Europe's ports of call beckon

Email|Print| Text size + By Richard P. Carpenter
Globe Correspondent / September 24, 2006

Seeing Europe by ship makes sense. At a time when the dollar will buy you just 3/4 of a euro, it's nice to know that most of your costs have been prepaid and you won't be shelling out euros galore for dining, since meals are included in the price of a cruise. Whether it's a relatively small river ship or a giant ocean liner, chances are the price will be reasonable and the ports will be inviting, even if you don't always spend as much time on land as you might like. Here is a sample of ways to see Europe by sea:

Princess Cruises' 12-day Grand Mediterranean sailing visits Venice; Athens; Kusadasi, Turkey; Istanbul; Mykonos, Greece; Naples/Capri; Rome; Florence/Pisa; Marseille, France; and Barcelona. In addition, there are two days at sea. The ship is the 3,080-passenger Emerald Princess, with the wide variety of dining and entertainment options that megaships offer. The Emerald Princess will take to sea in 2007 and its Grand Mediterranean cruises begin in May. Starting prices are listed at $2,290 but big ships often have lower-priced deals. Princess offers other European itineraries, as do most of the major cruise lines.

See a travel agent, visit www.princess.com, or call 800-PRINCESS.

Grand Circle Travel, which has its own fleet of river ships, starts its 2007 pricing for the 16-day Great Rivers of Europe cruise at $2,395. Unlike offers from most big ships, that price includes round-trip air fare from Boston and sightseeing tours in Amsterdam; Koblenz, Mainz, Wertheim, Wurzburg, Bamberg, Nuremberg, Regensburg, and Passau, all in Germany, and Melz Abbey in Austria. One highlight is a home-hosted visit. Ships hold 120-164 passengers.

Call 800-248-3737 or visit www.gct.com. A European River Cruise catalog is free.

Peter Deilmann Cruises is repeating its offer to Americans to sail its European ocean liner, the 286-cabin Deutschland, and get free air from Boston and 16 other cities, along with free shore excursions on 20 sailings in 2007. If you arrange your own flights, $750 per person will be deducted from cruise rates, which start at $3,140 for a six-night sailing in Spain's Canary Islands. There are several other destinations in Europe and South America.

Call 800-348-8287 or visit www.deilmann-cruises.com.

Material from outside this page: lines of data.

lemma pairSum_eq (get : Int → List Char) (n i : Nat) :
    ∀ j : Nat, pairSum get n ((i : Int) + 1 + (j : Int)) ((i : Int) - (j : Int))
      = ((List.range (min (i + 1) (n - 1 - i) - j)).map
          (fun (k : Nat) => calcDiff (get ((i : Int) + 1 + (j : Int) + (k : Int)))
                             (get ((i : Int) - (j : Int) - (k : Int))))).sum := by
  intro j
  generalize hc : min (i + 1) (n - 1 - i) - j = c
  induction c generalizing j with
  | zero =>
    rw [pairSum.eq_def, dif_neg (by omega)]
    simp
  | succ c ih =>
    rw [pairSum.eq_def, dif_pos (by constructor <;> omega), List.range_succ_eq_map]
    have h1 : (i : Int) + 1 + (j : Int) + 1 = (i : Int) + 1 + ((j + 1 : Nat) : Int) := by
      push_cast; ring
    have h2 : (i : Int) - (j : Int) - 1 = (i : Int) - ((j + 1 : Nat) : Int) := by
      push_cast; ring
    rw [h1, h2, ih (j + 1) (by omega)]
    simp only [List.map_cons, List.sum_cons, List.map_map, Nat.cast_zero,
      Function.comp_def, Nat.succ_eq_add_one]
    congr 1
    · norm_num
    · refine congrArg List.sum (List.map_congr_left fun k _ => ?_)
      have e1 : ((i : Int) + 1 + (j : Int) + ((k + 1 : Nat) : Int))
          = (i : Int) + 1 + ((j + 1 : Nat) : Int) + (k : Int) := by push_cast; ring
      have e2 : ((i : Int) - (j : Int) - ((k + 1 : Nat) : Int))
          = (i : Int) - ((j + 1 : Nat) : Int) - (k : Int) := by push_cast; ring
      rw [e1, e2]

Vantage Deluxe World Travel has an offer for 2007 that combines a week's stay in Ireland with a weeklong trans-Atlantic cruise aboard the 3,056-passenger Queen Mary 2, with prices beginning at $2,799 per person, including air fare from Boston. Participants stay four nights in Killarney and three nights in Dublin, then take an included flight to London and cruise from Southampton, England, to New York. (On certain dates, the itinerary is reversed.) In Ireland, a Ring of Kerry tour and Dublin sightseeing excursion are included.

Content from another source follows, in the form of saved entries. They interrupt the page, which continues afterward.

theorem get?_pvOwnerDict_iff (comps : List (List (String × List (List Bool)))) (union_mask : List (List Bool))
    (hpre2 : ∀ comp ∈ comps, ∀ y, y < (pvMaskOf comp).length →
      ∀ x, x < ((pvMaskOf comp).getD y []).length → pvMaskAt (pvMaskOf comp) y x = true →
        y < union_mask.length ∧ x < pvW union_mask)
    (n : Int × Int) (o : Int) :
    (pvOwnerDict comps).get? n = some o ↔
      (0 ≤ n.1 ∧ n.1 < (union_mask.length : Int) ∧ 0 ≤ n.2 ∧ n.2 < (pvW union_mask : Int) ∧
        pvOwnAt comps n.1.toNat n.2.toNat = o ∧ 0 ≤ o) := by
  by_cases hneg : n.1 < 0 ∨ n.2 < 0
  · rw [pvOwnerDict_get?_neg comps n hneg]
    constructor
    · intro hk; cases hk
    · rintro ⟨h1, _, h2, _⟩; omega
  · push_neg at hneg
    obtain ⟨a, b⟩ := n
    simp only at hneg
    obtain ⟨ha, hb⟩ := hneg
    have ha' : ((a.toNat : Int)) = a := Int.toNat_of_nonneg ha
    have hb' : ((b.toNat : Int)) = b := Int.toNat_of_nonneg hb
    rw [show ((a, b) : Int × Int) = ((a.toNat : Int), (b.toNat : Int)) by rw [ha', hb']]
    rw [pvOwnerDict_get?_cast]
    simp only [ha', hb']
    constructor
    · intro hsome
      by_cases hnn : 0 ≤ pvOwnAt comps a.toNat b.toNat
      · rw [if_pos hnn] at hsome
        have heq := Option.some_inj.mp hsome
        obtain ⟨hb1, hb2⟩ := pvOwnAt_bounds comps union_mask hpre2 _ _ hnn
        exact ⟨ha, by omega, hb, by omega, heq, heq ▸ hnn⟩
      · rw [if_neg hnn] at hsome; cases hsome
    · rintro ⟨_, _, _, _, heq, ho⟩
      rw [if_pos (heq ▸ ho), heq]

-- the two programs agree
theorem pv_main (comps : List (List (String × List (List Bool)))) (union_mask : List (List Bool))
    (hpre : Pre_gap_fill_cells_py comps union_mask) :
    gap_fill_cells_py comps union_mask = gap_fill_cells_py_alt comps union_mask := by
  obtain ⟨hrows, hcomps⟩ := hpre
  have hpre2 : ∀ comp ∈ comps, ∀ y, y < (pvMaskOf comp).length →
      ∀ x, x < ((pvMaskOf comp).getD y []).length → pvMaskAt (pvMaskOf comp) y x = true →
        y < union_mask.length ∧ x < pvW union_mask :=
    fun comp hc y hy x hx hmk => (hcomps comp hc).2 y hy x hx hmk
  simp only [gap_fill_cells_py, gap_fill_cells_py_alt]
  rw [show (if union_mask.length ≠ 0 then (union_mask.headD []).length else 0) = pvW union_mask
    from rfl]
  simp only [pvMaskOf_fold, pvNbrs_fold, pvOwnerDict_fold]
  apply PySem.List.foldl_congr_mem
  intro acc0 y hy
  apply PySem.List.foldl_congr_mem
  intro acc x hx
  rw [PySem.List.mem_pyRange_one] at hy hx
  -- facts about coordinates
  have hbnds := pre_coords comps union_mask hpre2
  have hgrid : ∀ (n : Int × Int), 0 ≤ n.1 → n.1 < (union_mask.length : Int) →
      0 ≤ n.2 → n.2 < (pvW union_mask : Int) →
      PySem.List.pyGetD (PySem.List.pyGetD
        ((PySem.List.enumerate comps).foldl (fun own p =>
          (pvMaskCoords (pvMaskOf p.2)).foldl
            (fun own c => PySem.List.pySetD own c.1
              (PySem.List.pySetD (PySem.List.pyGetD own c.1 []) c.2 p.1)) own)
          (List.replicate union_mask.length (List.replicate (pvW union_mask) (-1)))) n.1 []) n.2 (-1)
      = pvOwnAt comps n.1.toNat n.2.toNat := by
    intro n h1 h2 h3 h4
    rw [PySem.List.pyGetD_of_nonneg _ _ h1, PySem.List.pyGetD_of_nonneg _ _ h3]
    have hfa := foldA union_mask.length (pvW union_mask) n.1.toNat n.2.toNat
      (by omega) (by omega) (PySem.List.enumerate comps)
      (List.replicate union_mask.length (List.replicate (pvW union_mask) (-1)))
      hbnds (pvInv_init _ _)
    have := hfa.2
    rw [pvGet2_init _ _ _ _ (by omega) (by omega)] at this
    simp only [pvGet2] at this
    rw [this]
    rfl
  -- the scatter dictionary of port B
  have hscat := scatter_outer
    (fun n => 0 ≤ n.1 ∧ n.1 < (union_mask.length : Int) ∧ 0 ≤ n.2 ∧ n.2 < (pvW union_mask : Int) ∧
      ¬ (PySem.List.pyGetD (PySem.List.pyGetD union_mask n.1 []) n.2 false = true))
    (pvOwnerDict comps).items PySem.Dict.empty
    (fun c => by rw [PySem.Dict.getD_empty]; exact List.nodup_nil)
  by_cases hmask : PySem.List.pyGetD (PySem.List.pyGetD union_mask y []) x false = true
  · -- masked cell: A skips; B's owner set is empty
    rw [if_pos hmask]
    have hempty : ∀ o, o ∉ (((pvOwnerDict comps).items.foldl (fun g pr =>
        (pvNbrs pr.1).foldl (fun g n => if 0 ≤ n.1 ∧ n.1 < (union_mask.length : Int) ∧ 0 ≤ n.2 ∧
            n.2 < (pvW union_mask : Int) ∧
            ¬ (PySem.List.pyGetD (PySem.List.pyGetD union_mask n.1 []) n.2 false = true) then
          g.modify n PySem.Set.empty (fun s => s.add pr.2) else g) g)
        PySem.Dict.empty).getD (y, x) PySem.Set.empty) := by
      intro o ho
      rw [hscat.2 (y, x) o] at ho
      rcases ho with h | ⟨pr, _, _, _, hV⟩
      · rw [PySem.Dict.getD_empty] at h; cases h
      · exact hV.2.2.2.2 hmask
    have hlen : (((pvOwnerDict comps).items.foldl (fun g pr =>
        (pvNbrs pr.1).foldl (fun g n => if 0 ≤ n.1 ∧ n.1 < (union_mask.length : Int) ∧ 0 ≤ n.2 ∧
            n.2 < (pvW union_mask : Int) ∧
            ¬ (PySem.List.pyGetD (PySem.List.pyGetD union_mask n.1 []) n.2 false = true) then
          g.modify n PySem.Set.empty (fun s => s.add pr.2) else g) g)
        PySem.Dict.empty).getD (y, x) PySem.Set.empty).length = 0 := by
      rw [List.eq_nil_iff_forall_not_mem.mpr hempty]
      rfl
    rw [if_neg (by rw [hlen]; omega)]
  · rw [if_neg hmask]
    -- A's neighbour set
    have hgat := gather_char
      ((PySem.List.enumerate comps).foldl (fun own p =>
          (pvMaskCoords (pvMaskOf p.2)).foldl
            (fun own c => PySem.List.pySetD own c.1
              (PySem.List.pySetD (PySem.List.pyGetD own c.1 []) c.2 p.1)) own)
          (List.replicate union_mask.length (List.replicate (pvW union_mask) (-1))))
      (union_mask.length : Int) (pvW union_mask : Int) y x
      [((1:Int),(0:Int)), (-1,0), (0,1), (0,-1)] PySem.Set.empty List.nodup_nil
    -- B-side membership
    have hVyx : 0 ≤ y ∧ y < (union_mask.length : Int) ∧ 0 ≤ x ∧ x < (pvW union_mask : Int) ∧
        ¬ (PySem.List.pyGetD (PySem.List.pyGetD union_mask y []) x false = true) :=
      ⟨hy.1, hy.2, hx.1, hx.2, hmask⟩
    have hmemB : ∀ o, o ∈ (((pvOwnerDict comps).items.foldl (fun g pr =>
        (pvNbrs pr.1).foldl (fun g n => if 0 ≤ n.1 ∧ n.1 < (union_mask.length : Int) ∧ 0 ≤ n.2 ∧
            n.2 < (pvW union_mask : Int) ∧
            ¬ (PySem.List.pyGetD (PySem.List.pyGetD union_mask n.1 []) n.2 false = true) then
          g.modify n PySem.Set.empty (fun s => s.add pr.2) else g) g)
        PySem.Dict.empty).getD (y, x) PySem.Set.empty)
        ↔ ∃ n ∈ pvNbrs (y, x), (pvOwnerDict comps).get? n = some o := by
      intro o
      rw [hscat.2 (y, x) o, PySem.Dict.getD_empty]
      constructor
      · rintro (h | ⟨pr, hpr, rfl, hnb, _⟩)
        · cases h
        · refine ⟨pr.1, (mem_pvNbrs_symm _ _).mp hnb, ?_⟩
          exact (mem_items_iff_get? _ (pvOwnerDict_keys_nodup comps) pr.1 pr.2).mp
            (by simpa using hpr)
      · rintro ⟨n, hn, hget⟩
        exact Or.inr ⟨(n, o),
          (mem_items_iff_get? _ (pvOwnerDict_keys_nodup comps) n o).mpr hget, rfl,
          (mem_pvNbrs_symm _ _).mpr hn, hVyx⟩
    -- A-side membership
    have hmemA : ∀ o, o ∈ ([((1:Int),(0:Int)), (-1,0), (0,1), (0,-1)].foldl (fun s dp =>
        if 0 ≤ y + dp.1 ∧ y + dp.1 < (union_mask.length : Int) ∧ 0 ≤ x + dp.2 ∧
            x + dp.2 < (pvW union_mask : Int) then
          if 0 ≤ PySem.List.pyGetD (PySem.List.pyGetD
              ((PySem.List.enumerate comps).foldl (fun own p =>
                (pvMaskCoords (pvMaskOf p.2)).foldl
                  (fun own c => PySem.List.pySetD own c.1
                    (PySem.List.pySetD (PySem.List.pyGetD own c.1 []) c.2 p.1)) own)
                (List.replicate union_mask.length (List.replicate (pvW union_mask) (-1)))) (y + dp.1) []) (x + dp.2) (-1) then
            PySem.Set.add s (PySem.List.pyGetD (PySem.List.pyGetD
              ((PySem.List.enumerate comps).foldl (fun own p =>
                (pvMaskCoords (pvMaskOf p.2)).foldl
                  (fun own c => PySem.List.pySetD own c.1
                    (PySem.List.pySetD (PySem.List.pyGetD own c.1 []) c.2 p.1)) own)
                (List.replicate union_mask.length (List.replicate (pvW union_mask) (-1)))) (y + dp.1) []) (x + dp.2) (-1))
          else s
        else s) PySem.Set.empty)
        ↔ ∃ n ∈ pvNbrs (y, x), (pvOwnerDict comps).get? n = some o := by
      intro o
      rw [hgat.2 o]
      have hQ : ∀ n : Int × Int,
          ((0 ≤ n.1 ∧ n.1 < (union_mask.length : Int) ∧ 0 ≤ n.2 ∧ n.2 < (pvW union_mask : Int)) ∧
            PySem.List.pyGetD (PySem.List.pyGetD
              ((PySem.List.enumerate comps).foldl (fun own p =>
                (pvMaskCoords (pvMaskOf p.2)).foldl
                  (fun own c => PySem.List.pySetD own c.1
                    (PySem.List.pySetD (PySem.List.pyGetD own c.1 []) c.2 p.1)) own)
                (List.replicate union_mask.length (List.replicate (pvW union_mask) (-1)))) n.1 []) n.2 (-1) = o ∧ 0 ≤ o)
          ↔ (pvOwnerDict comps).get? n = some o := by
        intro n
        rw [get?_pvOwnerDict_iff comps union_mask hpre2 n o]
        constructor
        · rintro ⟨⟨h1, h2, h3, h4⟩, hrd, ho⟩
          rw [hgrid n h1 h2 h3 h4] at hrd
          exact ⟨h1, h2, h3, h4, hrd, ho⟩
        · rintro ⟨h1, h2, h3, h4, hown, ho⟩
          exact ⟨⟨h1, h2, h3, h4⟩, by rw [hgrid n h1 h2 h3 h4]; exact hown, ho⟩
      constructor
      · rintro (h | ⟨dp, hdp, hq1, hq2, hq3⟩)
        · cases h
        · refine ⟨(y + dp.1, x + dp.2), ?_, (hQ (y + dp.1, x + dp.2)).mp ⟨hq1, hq2, hq3⟩⟩
          simp only [List.mem_cons, List.not_mem_nil, or_false] at hdp
          rcases hdp with rfl | rfl | rfl | rfl <;> simp [pvNbrs] <;> omega
      · rintro ⟨n, hn, hget⟩
        obtain ⟨⟨h1, h2, h3, h4⟩, hrd, ho⟩ := (hQ n).mpr hget
        simp only [pvNbrs, List.mem_cons, List.not_mem_nil, or_false] at hn
        refine Or.inr ?_
        rcases hn with rfl | rfl | rfl | rfl <;> dsimp only at h1 h2 h3 h4 hrd
        · refine ⟨(1, 0), by simp, by dsimp only; omega, ?_, ho⟩
          dsimp only
          rw [add_zero]
          exact hrd
        · refine ⟨(-1, 0), by simp, by dsimp only; omega, ?_, ho⟩
          dsimp only
          rw [show y + (-1 : Int) = y - 1 by ring, add_zero]
          exact hrd
        · refine ⟨(0, 1), by simp, by dsimp only; omega, ?_, ho⟩
          dsimp only
          rw [add_zero]
          exact hrd
        · refine ⟨(0, -1), by simp, by dsimp only; omega, ?_, ho⟩
          dsimp only
          rw [add_zero, show x + (-1 : Int) = x - 1 by ring]
          exact hrd
    have hperm := (List.perm_ext_iff_of_nodup hgat.1 (hscat.1 (y, x))).mpr
      (fun o => by rw [hmemA o, hmemB o])
    rw [hperm.length_eq]
    rfl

Call 800-322-6677 or visit www.vantagetravel.com/cni07.

Cruising America
The Delta Queen Steamboat Co. and the America West Steamboat Co. are combining into one presumably happy family, called the Majestic America Line. There are now six US-flagged ships that ply the nation's coastal and inland waterways and rivers, from the Mississippi to the Willamette, as well as Alaska's Inside Passage. Published prices begin at about $1,000 and go beyond $7,000 depending upon the cruise and cabin category. If you make decisions quickly, you can save 10 percent by booking by Saturday.

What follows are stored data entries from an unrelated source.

-- pv_equiv track=rewrite | github.com/lordsaturos/Python-Learning_Course-Udemy | Seccion_5_Metodos_Funciones_Return_Interacciones_argumentos/Seccion5.py | todos_positivos
-- ===== SOURCE A (Python) =====
-- def todos_positivos(lista):
--     valor = True
--     for n in lista:
--         if n > 0:
--             valor = valor and True
--         elif n <= 0:
--             valor = valor and False
--
--     return valor
-- ===== SOURCE B (Python) =====
-- def todos_positivos(lista):
--     return not lista or min(lista) > 0
-- ===== Notes on version B (the rewrite author's own statement) =====
-- stated objective: simpler
-- what changed: Replaces the per-element branch-and-fold running boolean with a single aggregate: compute min(lista) and compare it to 0, with an empty-list short-circuit.
import Mathlib
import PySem

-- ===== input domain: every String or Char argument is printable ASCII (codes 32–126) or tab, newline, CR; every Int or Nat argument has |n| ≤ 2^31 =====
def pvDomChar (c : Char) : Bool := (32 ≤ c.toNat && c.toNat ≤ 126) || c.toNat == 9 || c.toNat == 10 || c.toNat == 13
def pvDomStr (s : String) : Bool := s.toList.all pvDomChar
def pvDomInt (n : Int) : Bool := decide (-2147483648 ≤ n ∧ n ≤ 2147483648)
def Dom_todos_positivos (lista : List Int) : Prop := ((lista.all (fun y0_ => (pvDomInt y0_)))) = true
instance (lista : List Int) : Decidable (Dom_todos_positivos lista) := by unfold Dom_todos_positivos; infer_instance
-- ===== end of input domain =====

-- B replaces A's per-element branch-and-fold running boolean with one aggregate: min(lista) compared to 0, with an empty-list short-circuit (objective: simpler).


-- ===== PORT A =====
def todos_positivos (lista : List Int) : Bool :=
  lista.foldl (fun valor n =>
    if n > 0 then valor && true
    else if n ≤ 0 then valor && false
    else valor) true

-- ===== PORT B =====
def todos_positivos_alt (lista : List Int) : Bool :=
  lista.isEmpty || (match PySem.List.min? lista (fun x => x) with
    | some m => decide (m > 0)
    | none => false)

-- ===== PRECONDITION & SPEC =====
def Spec_todos_positivos (lista : List Int) (out : Bool) : Prop := out = todos_positivos_alt lista
instance (lista : List Int) (out : Bool) : Decidable (Spec_todos_positivos lista out) := by unfold Spec_todos_positivos; infer_instance

-- ===== CLAIM (what is proved, stated in full; the proofs are below) =====
def Claim_equal_todos_positivos : Prop := ∀ (lista : List Int), Dom_todos_positivos lista → Spec_todos_positivos lista (todos_positivos lista)

-- ===== LEMMAS AND PROOFS =====

-- ===== VERDICT (by name: the statement is the Claim_ definition above) =====
theorem foldlA (t : List Int) (v : Bool) :
    t.foldl (fun valor n => if n > 0 then valor && true else if n ≤ 0 then valor && false else valor) v
      = (v && t.all (fun n => decide (n > 0))) := by
  induction t generalizing v with
  | nil => simp
  | cons h t ih =>
    simp only [List.foldl_cons, List.all_cons, ih]
    by_cases h0 : h > 0 <;> simp [h0, le_of_not_gt]

theorem min_pos (t : List Int) (h : Int) :
    decide (List.foldl min h t > 0) = (decide (h > 0) && t.all (fun n => decide (n > 0))) := by
  induction t generalizing h with
  | nil => simp
  | cons b t ih =>
    rw [List.foldl_cons, ih (min h b), List.all_cons]
    by_cases hh : 0 < h <;> by_cases hb : 0 < b <;>
      simp [lt_min_iff, hh, hb, Bool.and_assoc]

theorem todos_positivos_spec : Claim_equal_todos_positivos := by
  intro lista _
  unfold Spec_todos_positivos todos_positivos todos_positivos_alt
  rw [foldlA]
  cases lista with
  | nil => simp
  | cons h t =>
    rw [PySem.List.min?_id_cons]
    simp [min_pos]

For America West trips, call 800-434-1232 or visit www.americaweststeamboat.com. For Delta Queen sailings, call 800-543-1949 or visit www.deltaqueen.com. Soon there will be a common website.

Hawaii for $649
You have to get there first, but prices for a weeklong cruise of the Hawaiian Islands aboard NCL's Pride of America and Pride of Aloha begin at $649. Prices for the new Pride of Hawaii start at $699. The US-flagged ships visit four islands in a round-trip sail from Honolulu.

See a travel agent, call 888-NCL-HAWAII (625-4292) , or visit www.ncl.com.

Check 'em out
Many cruise line websites have sections named Hot Deals, Specials, and the like. They are well worth checking, especially if you are flexible in your travel plans. For instance, by clicking onto Carnival's specials sections, I was able to find a four-day Bahamas cruise, offered on four Carnival ships for a starting price of $199. Such prices usually mean an inside cabin and limited availability, but lower starting prices also usually mean lower prices all around.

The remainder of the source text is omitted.